*ASSIGNMENT*
In the data that follows, find the line with "by_cases h : y = a"; transcribe it, every later line up to the one with "have hvals : (PySem.Dict.counter", and that line as well, exactly and with no others.

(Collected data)
··········

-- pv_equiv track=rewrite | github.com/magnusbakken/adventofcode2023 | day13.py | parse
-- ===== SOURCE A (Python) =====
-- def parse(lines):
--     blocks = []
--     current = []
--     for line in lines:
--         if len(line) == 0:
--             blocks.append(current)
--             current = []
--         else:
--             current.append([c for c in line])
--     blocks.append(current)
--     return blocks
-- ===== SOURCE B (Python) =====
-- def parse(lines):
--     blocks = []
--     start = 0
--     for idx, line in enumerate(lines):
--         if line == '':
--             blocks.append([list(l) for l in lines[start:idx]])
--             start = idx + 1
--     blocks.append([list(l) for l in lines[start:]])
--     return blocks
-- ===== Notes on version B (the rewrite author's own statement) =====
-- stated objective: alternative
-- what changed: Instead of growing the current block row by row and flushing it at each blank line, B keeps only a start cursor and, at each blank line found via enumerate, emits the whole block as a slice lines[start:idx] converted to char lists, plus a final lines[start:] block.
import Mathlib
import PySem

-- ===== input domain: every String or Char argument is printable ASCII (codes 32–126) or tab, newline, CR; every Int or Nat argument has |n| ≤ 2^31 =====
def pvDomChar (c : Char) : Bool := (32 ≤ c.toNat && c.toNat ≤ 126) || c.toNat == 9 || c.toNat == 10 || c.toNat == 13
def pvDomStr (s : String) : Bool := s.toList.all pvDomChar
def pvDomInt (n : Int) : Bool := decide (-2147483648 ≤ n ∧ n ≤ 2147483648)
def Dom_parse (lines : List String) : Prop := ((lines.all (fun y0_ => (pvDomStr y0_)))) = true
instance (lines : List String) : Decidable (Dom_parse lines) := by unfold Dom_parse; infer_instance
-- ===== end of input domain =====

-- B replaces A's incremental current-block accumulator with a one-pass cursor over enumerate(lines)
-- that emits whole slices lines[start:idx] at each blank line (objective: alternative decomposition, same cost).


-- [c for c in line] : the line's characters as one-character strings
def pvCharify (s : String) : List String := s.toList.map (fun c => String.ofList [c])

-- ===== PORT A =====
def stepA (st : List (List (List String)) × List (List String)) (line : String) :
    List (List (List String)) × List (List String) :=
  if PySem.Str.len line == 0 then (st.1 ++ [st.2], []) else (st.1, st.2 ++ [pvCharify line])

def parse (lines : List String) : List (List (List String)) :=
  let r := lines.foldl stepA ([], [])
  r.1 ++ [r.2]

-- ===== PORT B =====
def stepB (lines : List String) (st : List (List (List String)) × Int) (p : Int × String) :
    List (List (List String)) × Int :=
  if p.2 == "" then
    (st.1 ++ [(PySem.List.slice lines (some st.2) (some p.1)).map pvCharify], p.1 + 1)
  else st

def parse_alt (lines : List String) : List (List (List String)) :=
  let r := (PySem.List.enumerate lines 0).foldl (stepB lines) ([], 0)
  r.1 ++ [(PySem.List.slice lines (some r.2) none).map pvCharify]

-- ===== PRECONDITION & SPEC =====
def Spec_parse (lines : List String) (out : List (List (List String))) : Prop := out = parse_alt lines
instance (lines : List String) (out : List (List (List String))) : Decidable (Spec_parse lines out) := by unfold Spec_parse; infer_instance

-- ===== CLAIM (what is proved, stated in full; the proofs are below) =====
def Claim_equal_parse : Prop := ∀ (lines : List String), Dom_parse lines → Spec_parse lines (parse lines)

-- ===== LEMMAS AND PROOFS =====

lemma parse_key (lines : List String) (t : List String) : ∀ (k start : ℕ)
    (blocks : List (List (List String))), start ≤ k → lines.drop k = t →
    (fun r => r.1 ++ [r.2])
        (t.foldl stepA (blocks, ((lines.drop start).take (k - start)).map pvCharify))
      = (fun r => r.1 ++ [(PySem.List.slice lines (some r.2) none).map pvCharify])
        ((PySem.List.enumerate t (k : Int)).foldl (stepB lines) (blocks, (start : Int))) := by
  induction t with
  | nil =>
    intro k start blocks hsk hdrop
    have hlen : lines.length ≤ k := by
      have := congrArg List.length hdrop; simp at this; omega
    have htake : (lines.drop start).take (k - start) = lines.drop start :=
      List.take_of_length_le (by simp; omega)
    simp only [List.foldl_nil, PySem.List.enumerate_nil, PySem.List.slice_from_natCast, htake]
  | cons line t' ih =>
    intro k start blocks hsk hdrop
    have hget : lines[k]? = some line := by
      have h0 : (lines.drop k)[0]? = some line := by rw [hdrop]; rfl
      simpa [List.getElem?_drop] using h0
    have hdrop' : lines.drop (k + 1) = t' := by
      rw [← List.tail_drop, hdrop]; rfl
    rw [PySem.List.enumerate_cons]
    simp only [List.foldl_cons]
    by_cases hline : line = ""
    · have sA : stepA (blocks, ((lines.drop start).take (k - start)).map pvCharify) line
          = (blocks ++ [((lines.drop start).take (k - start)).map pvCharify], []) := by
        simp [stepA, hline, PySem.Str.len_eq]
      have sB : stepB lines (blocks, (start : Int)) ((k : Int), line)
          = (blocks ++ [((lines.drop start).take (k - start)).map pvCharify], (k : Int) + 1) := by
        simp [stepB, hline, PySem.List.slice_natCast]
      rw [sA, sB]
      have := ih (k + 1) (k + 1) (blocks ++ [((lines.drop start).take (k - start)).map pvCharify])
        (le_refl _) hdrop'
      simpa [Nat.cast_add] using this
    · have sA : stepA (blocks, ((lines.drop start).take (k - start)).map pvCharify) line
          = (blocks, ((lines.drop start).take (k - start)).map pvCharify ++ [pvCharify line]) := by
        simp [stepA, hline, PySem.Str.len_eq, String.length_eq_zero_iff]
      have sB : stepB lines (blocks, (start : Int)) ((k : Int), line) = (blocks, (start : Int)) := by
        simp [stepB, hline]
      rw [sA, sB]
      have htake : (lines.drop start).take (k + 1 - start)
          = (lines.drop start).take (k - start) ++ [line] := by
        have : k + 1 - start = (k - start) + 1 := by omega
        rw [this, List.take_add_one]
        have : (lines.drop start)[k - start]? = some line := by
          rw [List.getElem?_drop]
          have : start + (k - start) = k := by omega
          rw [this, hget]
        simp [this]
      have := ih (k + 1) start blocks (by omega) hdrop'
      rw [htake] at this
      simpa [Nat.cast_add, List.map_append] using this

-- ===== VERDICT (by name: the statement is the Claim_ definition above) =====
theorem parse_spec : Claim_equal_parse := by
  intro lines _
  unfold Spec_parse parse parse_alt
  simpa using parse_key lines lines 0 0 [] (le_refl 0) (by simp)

··········

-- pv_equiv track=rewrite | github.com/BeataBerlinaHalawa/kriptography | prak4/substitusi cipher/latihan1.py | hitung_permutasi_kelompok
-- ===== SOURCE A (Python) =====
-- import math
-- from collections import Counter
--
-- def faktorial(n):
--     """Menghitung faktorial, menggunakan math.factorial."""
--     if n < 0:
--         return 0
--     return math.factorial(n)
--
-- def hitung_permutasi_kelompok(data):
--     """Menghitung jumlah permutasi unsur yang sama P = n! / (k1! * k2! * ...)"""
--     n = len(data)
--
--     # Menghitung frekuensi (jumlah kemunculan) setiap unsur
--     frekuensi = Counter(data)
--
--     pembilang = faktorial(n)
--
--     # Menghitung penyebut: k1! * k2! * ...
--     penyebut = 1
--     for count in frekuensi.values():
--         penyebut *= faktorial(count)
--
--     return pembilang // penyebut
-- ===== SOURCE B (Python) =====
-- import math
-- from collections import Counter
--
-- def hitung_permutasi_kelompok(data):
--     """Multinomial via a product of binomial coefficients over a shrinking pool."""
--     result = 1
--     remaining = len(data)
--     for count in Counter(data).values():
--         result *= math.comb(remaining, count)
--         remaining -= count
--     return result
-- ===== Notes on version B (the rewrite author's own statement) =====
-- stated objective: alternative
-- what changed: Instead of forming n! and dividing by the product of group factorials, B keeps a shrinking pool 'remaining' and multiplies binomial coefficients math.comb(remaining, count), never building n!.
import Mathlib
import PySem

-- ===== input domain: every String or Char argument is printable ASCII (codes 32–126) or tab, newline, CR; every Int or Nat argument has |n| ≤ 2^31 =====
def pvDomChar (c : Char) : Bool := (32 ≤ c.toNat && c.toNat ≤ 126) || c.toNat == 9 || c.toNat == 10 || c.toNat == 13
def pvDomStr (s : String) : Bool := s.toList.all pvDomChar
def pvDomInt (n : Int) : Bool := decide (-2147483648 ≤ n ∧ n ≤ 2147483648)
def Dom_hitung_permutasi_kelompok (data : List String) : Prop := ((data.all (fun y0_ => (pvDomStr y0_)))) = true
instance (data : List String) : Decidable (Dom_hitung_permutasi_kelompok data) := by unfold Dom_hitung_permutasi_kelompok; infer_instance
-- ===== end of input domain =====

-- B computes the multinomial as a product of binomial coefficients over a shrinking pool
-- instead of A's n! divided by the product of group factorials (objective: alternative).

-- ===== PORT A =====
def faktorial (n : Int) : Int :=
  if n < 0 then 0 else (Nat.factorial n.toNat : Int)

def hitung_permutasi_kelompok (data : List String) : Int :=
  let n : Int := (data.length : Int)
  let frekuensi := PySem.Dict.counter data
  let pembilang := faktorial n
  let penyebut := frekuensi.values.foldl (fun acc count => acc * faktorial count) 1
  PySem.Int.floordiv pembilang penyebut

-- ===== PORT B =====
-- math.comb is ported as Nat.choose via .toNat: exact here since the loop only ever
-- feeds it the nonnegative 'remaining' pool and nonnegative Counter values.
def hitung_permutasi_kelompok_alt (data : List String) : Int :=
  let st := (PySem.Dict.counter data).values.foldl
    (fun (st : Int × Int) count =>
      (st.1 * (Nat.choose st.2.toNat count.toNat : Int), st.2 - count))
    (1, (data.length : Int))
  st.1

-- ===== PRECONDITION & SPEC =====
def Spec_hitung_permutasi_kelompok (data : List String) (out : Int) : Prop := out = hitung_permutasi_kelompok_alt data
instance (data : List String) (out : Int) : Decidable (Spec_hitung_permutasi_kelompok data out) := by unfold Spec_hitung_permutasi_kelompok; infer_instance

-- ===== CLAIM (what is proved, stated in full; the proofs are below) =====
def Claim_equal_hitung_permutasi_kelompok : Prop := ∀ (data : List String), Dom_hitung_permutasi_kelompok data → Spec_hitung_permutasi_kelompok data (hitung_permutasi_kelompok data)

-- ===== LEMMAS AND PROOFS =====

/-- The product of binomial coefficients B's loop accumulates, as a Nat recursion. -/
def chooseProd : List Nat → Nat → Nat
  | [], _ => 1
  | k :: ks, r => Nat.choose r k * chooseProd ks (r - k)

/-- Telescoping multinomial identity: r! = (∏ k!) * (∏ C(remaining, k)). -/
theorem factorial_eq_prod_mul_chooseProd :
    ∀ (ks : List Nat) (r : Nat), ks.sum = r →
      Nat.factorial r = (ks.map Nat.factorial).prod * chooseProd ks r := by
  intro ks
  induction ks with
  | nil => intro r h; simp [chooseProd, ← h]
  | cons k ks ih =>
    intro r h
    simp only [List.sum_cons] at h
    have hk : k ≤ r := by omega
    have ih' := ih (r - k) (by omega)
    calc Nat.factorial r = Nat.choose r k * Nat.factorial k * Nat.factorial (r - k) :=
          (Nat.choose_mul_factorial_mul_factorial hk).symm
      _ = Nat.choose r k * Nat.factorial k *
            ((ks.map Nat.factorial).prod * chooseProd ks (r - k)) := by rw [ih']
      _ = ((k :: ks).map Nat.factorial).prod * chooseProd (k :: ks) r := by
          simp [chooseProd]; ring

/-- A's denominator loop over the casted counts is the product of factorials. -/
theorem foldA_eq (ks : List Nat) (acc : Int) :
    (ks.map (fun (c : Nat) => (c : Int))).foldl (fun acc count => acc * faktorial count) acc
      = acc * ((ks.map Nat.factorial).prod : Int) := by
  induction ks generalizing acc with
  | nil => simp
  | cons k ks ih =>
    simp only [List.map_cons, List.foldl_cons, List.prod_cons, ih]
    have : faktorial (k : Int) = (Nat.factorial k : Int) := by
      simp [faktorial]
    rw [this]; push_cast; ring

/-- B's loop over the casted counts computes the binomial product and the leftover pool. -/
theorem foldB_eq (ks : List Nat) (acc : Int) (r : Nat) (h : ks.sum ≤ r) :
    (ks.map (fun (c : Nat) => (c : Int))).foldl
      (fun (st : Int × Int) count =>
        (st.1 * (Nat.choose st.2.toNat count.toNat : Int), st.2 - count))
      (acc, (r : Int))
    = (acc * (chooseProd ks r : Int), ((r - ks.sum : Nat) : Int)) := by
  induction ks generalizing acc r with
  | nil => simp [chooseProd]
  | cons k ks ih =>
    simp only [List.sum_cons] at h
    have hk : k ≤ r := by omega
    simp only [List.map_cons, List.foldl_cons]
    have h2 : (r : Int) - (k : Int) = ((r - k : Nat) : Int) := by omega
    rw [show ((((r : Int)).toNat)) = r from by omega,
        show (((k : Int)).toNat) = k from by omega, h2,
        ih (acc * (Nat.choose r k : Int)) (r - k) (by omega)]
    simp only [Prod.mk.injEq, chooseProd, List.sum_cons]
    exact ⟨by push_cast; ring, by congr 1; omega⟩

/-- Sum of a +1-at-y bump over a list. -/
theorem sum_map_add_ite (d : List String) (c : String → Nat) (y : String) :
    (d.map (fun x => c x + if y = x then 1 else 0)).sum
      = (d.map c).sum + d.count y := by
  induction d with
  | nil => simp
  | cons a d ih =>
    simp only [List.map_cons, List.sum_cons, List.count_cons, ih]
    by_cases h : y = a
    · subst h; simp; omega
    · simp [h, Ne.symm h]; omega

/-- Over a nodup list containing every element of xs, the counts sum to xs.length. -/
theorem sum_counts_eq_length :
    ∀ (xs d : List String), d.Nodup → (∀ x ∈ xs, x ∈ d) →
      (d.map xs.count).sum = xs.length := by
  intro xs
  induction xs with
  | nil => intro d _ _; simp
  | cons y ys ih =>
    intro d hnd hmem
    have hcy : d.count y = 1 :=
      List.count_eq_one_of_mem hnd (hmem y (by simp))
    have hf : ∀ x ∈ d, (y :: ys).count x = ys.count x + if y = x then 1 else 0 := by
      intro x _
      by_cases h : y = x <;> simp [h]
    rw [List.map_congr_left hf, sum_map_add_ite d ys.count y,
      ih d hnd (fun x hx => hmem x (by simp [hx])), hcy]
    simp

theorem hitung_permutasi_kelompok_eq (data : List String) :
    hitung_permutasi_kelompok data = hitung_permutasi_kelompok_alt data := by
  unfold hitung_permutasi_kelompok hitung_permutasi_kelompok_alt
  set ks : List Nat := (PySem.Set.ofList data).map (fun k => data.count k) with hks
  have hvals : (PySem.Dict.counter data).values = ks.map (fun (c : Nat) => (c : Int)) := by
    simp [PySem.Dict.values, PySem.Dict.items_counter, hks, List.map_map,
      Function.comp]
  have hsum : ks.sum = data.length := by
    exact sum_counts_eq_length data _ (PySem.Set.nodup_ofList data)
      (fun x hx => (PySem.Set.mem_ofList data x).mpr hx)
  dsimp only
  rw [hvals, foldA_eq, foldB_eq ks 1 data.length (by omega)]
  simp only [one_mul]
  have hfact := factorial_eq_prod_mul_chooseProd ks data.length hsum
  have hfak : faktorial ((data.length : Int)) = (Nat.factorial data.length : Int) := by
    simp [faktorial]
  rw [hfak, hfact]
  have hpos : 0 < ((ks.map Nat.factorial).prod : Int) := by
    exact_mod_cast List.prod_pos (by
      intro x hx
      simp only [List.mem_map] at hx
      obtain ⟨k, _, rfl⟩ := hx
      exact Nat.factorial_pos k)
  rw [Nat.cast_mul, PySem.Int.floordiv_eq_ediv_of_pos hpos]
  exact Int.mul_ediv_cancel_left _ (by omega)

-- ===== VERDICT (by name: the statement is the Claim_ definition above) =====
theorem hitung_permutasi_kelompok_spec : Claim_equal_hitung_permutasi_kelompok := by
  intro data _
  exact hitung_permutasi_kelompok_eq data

··········

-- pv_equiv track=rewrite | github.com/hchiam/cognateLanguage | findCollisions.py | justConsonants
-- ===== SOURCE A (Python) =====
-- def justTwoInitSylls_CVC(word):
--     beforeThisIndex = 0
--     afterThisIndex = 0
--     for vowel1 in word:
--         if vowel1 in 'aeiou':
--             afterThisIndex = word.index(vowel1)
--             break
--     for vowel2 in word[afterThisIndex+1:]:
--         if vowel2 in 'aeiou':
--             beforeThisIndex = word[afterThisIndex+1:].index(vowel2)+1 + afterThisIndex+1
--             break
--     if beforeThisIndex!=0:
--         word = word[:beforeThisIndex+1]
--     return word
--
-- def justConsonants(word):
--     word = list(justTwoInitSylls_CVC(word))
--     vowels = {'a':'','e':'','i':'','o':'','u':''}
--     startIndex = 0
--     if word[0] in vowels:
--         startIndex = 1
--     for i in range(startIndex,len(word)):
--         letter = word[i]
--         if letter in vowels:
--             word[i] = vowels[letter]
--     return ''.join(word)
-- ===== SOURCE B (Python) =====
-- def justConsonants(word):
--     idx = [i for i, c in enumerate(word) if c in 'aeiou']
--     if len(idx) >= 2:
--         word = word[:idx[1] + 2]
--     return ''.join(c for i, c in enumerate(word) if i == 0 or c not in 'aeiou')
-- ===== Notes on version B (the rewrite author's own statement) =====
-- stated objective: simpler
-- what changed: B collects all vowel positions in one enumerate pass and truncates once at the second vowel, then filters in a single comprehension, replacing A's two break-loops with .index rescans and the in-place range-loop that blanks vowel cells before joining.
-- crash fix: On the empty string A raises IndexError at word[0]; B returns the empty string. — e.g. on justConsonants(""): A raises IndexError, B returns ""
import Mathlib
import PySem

··········

*RESULT FOR THIS EXERCISE*
    by_cases h : y = a
    · subst h; simp; omega
    · simp [h, Ne.symm h]; omega

/-- Over a nodup list containing every element of xs, the counts sum to xs.length. -/
theorem sum_counts_eq_length :
    ∀ (xs d : List String), d.Nodup → (∀ x ∈ xs, x ∈ d) →
      (d.map xs.count).sum = xs.length := by
  intro xs
  induction xs with
  | nil => intro d _ _; simp
  | cons y ys ih =>
    intro d hnd hmem
    have hcy : d.count y = 1 :=
      List.count_eq_one_of_mem hnd (hmem y (by simp))
    have hf : ∀ x ∈ d, (y :: ys).count x = ys.count x + if y = x then 1 else 0 := by
      intro x _
      by_cases h : y = x <;> simp [h]
    rw [List.map_congr_left hf, sum_map_add_ite d ys.count y,
      ih d hnd (fun x hx => hmem x (by simp [hx])), hcy]
    simp

theorem hitung_permutasi_kelompok_eq (data : List String) :
    hitung_permutasi_kelompok data = hitung_permutasi_kelompok_alt data := by
  unfold hitung_permutasi_kelompok hitung_permutasi_kelompok_alt
  set ks : List Nat := (PySem.Set.ofList data).map (fun k => data.count k) with hks
  have hvals : (PySem.Dict.counter data).values = ks.map (fun (c : Nat) => (c : Int)) := by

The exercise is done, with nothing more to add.